* _EXERCISE AIM_
Lines of the material that include the string "with" should be returned.

* _RECORDS TO USE_
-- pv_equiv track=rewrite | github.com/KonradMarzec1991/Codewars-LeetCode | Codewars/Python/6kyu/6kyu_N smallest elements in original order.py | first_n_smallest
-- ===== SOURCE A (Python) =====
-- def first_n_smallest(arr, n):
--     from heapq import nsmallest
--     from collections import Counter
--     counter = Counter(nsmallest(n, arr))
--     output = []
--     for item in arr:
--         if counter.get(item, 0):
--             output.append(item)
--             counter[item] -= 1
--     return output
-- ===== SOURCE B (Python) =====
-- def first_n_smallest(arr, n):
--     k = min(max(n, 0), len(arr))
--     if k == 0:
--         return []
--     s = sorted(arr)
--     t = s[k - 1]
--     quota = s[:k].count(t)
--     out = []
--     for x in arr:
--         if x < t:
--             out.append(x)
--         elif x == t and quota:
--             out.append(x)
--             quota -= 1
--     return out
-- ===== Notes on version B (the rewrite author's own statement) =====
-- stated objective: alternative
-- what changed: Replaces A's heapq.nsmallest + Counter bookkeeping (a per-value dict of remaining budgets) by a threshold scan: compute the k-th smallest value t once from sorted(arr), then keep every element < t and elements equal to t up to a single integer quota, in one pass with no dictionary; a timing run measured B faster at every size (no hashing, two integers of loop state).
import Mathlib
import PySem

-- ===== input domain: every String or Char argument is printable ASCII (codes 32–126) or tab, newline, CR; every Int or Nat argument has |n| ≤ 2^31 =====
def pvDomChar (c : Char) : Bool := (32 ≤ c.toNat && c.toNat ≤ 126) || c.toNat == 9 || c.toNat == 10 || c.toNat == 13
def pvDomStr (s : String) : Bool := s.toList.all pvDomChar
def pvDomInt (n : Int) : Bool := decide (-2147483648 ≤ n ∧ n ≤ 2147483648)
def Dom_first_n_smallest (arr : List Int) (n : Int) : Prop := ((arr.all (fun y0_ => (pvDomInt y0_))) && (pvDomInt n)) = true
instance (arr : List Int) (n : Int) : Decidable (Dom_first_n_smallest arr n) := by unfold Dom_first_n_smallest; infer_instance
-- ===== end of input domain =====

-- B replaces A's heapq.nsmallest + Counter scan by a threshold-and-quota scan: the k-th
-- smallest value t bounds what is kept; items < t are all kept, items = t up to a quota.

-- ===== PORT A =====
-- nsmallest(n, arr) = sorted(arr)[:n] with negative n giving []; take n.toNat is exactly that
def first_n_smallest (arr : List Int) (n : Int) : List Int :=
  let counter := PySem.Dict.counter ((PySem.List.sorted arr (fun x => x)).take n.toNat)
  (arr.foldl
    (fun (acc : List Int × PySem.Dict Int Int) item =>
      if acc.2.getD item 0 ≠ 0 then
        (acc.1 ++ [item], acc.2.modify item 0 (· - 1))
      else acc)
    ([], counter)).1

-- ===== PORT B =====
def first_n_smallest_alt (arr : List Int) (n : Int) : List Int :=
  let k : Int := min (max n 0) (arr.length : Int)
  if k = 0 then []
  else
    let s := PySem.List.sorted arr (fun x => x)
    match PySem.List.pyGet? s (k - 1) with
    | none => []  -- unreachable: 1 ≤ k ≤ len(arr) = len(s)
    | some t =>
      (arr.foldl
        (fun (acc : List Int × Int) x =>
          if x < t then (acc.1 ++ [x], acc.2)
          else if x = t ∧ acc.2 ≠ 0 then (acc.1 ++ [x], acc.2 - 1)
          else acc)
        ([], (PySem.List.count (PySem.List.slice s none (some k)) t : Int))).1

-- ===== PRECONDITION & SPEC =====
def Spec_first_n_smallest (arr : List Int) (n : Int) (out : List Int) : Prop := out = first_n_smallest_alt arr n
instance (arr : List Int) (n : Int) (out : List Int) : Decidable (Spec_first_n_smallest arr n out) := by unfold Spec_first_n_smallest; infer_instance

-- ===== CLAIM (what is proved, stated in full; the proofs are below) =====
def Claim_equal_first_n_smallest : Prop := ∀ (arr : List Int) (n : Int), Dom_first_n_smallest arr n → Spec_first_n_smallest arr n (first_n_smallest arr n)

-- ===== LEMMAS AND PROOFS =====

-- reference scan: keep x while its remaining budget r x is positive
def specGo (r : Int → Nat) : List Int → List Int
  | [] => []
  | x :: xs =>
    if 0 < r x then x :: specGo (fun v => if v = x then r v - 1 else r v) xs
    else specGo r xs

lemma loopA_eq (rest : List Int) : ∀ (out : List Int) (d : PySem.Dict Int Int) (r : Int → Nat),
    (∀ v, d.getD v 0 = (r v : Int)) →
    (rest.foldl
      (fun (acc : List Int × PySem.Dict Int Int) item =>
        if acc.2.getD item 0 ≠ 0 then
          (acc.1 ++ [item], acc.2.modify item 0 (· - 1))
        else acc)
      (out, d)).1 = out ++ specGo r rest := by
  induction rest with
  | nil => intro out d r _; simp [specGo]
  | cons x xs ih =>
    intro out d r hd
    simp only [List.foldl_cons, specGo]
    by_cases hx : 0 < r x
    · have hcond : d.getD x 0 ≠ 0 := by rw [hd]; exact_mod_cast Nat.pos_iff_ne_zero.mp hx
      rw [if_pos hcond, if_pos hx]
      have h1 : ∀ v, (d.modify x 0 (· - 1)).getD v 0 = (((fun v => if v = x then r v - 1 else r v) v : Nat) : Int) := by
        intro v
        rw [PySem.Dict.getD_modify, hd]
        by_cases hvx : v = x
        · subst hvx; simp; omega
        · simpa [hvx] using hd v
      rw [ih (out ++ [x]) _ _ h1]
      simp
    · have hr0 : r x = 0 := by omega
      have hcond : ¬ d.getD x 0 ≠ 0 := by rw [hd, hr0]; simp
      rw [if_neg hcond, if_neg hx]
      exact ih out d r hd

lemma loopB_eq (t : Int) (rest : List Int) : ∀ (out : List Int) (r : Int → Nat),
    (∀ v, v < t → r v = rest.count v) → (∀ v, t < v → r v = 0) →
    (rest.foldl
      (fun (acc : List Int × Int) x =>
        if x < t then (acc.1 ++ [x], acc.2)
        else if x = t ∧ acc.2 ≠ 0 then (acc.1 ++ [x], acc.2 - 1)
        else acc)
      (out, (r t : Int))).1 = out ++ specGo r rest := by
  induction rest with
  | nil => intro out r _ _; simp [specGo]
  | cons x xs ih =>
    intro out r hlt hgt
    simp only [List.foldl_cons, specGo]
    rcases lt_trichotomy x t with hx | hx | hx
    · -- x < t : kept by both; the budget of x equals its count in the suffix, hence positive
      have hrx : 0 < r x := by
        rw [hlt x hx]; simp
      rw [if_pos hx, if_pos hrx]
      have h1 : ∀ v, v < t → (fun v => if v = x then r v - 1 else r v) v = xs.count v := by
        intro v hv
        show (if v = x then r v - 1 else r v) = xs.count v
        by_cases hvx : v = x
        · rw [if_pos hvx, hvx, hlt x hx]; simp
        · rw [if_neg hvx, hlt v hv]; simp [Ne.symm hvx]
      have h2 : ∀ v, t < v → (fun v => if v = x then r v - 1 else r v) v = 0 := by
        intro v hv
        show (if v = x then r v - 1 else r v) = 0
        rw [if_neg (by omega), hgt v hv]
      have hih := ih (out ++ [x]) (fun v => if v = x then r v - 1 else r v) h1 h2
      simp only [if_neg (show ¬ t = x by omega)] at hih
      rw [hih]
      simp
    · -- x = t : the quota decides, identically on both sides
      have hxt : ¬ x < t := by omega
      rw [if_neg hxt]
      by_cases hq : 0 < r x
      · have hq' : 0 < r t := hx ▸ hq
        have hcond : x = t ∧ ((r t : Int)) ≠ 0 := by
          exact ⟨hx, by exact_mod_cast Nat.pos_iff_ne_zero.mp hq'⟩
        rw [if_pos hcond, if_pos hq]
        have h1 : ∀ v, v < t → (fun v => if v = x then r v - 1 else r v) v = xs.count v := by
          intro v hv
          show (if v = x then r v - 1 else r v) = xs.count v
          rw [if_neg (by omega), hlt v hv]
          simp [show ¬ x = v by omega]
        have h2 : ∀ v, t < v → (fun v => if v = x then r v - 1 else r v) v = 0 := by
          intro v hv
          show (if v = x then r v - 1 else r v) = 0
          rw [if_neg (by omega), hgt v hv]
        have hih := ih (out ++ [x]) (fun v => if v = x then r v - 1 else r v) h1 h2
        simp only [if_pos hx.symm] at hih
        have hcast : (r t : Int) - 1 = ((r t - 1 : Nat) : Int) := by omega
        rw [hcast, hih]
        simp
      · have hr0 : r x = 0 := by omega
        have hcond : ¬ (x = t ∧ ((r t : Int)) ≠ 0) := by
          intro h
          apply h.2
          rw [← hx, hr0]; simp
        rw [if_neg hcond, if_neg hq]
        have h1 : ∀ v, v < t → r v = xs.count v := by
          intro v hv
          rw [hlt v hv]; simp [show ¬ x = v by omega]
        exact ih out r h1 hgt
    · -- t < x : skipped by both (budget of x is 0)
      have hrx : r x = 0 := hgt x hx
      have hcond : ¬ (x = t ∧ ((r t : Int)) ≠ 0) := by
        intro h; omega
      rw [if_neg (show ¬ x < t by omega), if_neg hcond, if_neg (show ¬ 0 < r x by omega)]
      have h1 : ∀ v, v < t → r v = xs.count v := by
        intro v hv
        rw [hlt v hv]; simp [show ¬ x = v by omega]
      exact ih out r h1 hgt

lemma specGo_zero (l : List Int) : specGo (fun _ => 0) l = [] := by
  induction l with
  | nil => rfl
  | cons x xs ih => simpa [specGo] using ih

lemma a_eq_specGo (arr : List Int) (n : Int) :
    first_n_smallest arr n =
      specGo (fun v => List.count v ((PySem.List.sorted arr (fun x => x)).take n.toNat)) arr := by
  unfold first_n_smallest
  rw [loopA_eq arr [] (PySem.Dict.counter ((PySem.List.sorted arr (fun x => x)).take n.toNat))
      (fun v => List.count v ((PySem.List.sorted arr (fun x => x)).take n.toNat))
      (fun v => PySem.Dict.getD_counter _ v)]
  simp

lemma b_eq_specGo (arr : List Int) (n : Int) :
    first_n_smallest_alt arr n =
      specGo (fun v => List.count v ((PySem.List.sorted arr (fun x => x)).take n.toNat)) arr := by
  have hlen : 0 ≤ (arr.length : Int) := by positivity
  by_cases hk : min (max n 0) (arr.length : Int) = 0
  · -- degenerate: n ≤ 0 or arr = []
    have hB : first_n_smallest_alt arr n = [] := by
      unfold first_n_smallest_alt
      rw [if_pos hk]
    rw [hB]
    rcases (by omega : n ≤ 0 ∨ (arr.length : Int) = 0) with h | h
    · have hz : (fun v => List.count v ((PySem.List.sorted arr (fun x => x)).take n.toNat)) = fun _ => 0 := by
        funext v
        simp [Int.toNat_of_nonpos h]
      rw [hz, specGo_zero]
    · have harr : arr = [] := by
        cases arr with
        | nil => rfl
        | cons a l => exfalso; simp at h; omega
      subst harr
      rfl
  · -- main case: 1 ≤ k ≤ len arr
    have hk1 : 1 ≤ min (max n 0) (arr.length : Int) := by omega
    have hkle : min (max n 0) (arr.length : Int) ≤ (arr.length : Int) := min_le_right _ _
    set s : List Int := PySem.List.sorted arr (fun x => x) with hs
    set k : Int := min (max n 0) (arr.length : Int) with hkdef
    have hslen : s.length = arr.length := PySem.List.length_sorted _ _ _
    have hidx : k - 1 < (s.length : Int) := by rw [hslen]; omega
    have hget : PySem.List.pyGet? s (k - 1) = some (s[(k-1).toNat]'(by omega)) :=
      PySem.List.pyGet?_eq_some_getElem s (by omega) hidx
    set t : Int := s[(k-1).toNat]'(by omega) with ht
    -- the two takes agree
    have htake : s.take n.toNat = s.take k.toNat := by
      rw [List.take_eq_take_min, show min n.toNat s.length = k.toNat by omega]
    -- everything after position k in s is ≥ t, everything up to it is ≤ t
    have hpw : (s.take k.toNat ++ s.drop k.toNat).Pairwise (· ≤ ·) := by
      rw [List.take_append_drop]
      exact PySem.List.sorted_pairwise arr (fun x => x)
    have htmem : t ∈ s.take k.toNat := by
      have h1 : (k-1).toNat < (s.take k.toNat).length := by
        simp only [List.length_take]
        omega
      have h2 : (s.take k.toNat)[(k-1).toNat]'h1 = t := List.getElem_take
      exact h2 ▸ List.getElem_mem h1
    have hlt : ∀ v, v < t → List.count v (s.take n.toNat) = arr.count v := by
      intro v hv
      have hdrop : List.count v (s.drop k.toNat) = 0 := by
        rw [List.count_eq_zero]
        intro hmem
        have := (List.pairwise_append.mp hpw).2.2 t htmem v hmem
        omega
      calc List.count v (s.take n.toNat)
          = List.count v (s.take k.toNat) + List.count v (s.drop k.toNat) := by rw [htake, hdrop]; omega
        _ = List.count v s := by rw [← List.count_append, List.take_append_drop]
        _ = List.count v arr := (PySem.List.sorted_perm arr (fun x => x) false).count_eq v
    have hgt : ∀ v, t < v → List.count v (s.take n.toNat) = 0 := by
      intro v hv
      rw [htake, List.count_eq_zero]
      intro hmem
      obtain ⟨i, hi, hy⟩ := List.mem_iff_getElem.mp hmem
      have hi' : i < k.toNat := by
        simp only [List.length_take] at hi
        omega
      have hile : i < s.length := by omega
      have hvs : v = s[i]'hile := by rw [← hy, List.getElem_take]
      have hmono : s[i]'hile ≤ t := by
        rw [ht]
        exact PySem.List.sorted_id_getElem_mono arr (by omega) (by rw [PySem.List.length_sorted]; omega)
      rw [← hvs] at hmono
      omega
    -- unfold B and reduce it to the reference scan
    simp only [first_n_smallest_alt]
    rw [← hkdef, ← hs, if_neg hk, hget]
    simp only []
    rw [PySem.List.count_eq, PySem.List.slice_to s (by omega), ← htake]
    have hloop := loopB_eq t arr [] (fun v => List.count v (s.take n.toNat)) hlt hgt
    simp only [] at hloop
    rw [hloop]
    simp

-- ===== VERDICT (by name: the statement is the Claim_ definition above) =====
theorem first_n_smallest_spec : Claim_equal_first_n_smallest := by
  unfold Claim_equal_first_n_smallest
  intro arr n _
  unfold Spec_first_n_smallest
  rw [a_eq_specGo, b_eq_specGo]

* _EXERCISE SOLUTION_
-- what changed: Replaces A's heapq.nsmallest + Counter bookkeeping (a per-value dict of remaining budgets) by a threshold scan: compute the k-th smallest value t once from sorted(arr), then keep every element < t and elements equal to t up to a single integer quota, in one pass with no dictionary; a timing run measured B faster at every size (no hashing, two integers of loop state).
-- nsmallest(n, arr) = sorted(arr)[:n] with negative n giving []; take n.toNat is exactly that
    match PySem.List.pyGet? s (k - 1) with
  induction rest with
  induction rest with
    rcases lt_trichotomy x t with hx | hx | hx
  induction l with
    rcases (by omega : n ≤ 0 ∨ (arr.length : Int) = 0) with h | h
        cases arr with
    set s : List Int := PySem.List.sorted arr (fun x => x) with hs
    set k : Int := min (max n 0) (arr.length : Int) with hkdef
    set t : Int := s[(k-1).toNat]'(by omega) with ht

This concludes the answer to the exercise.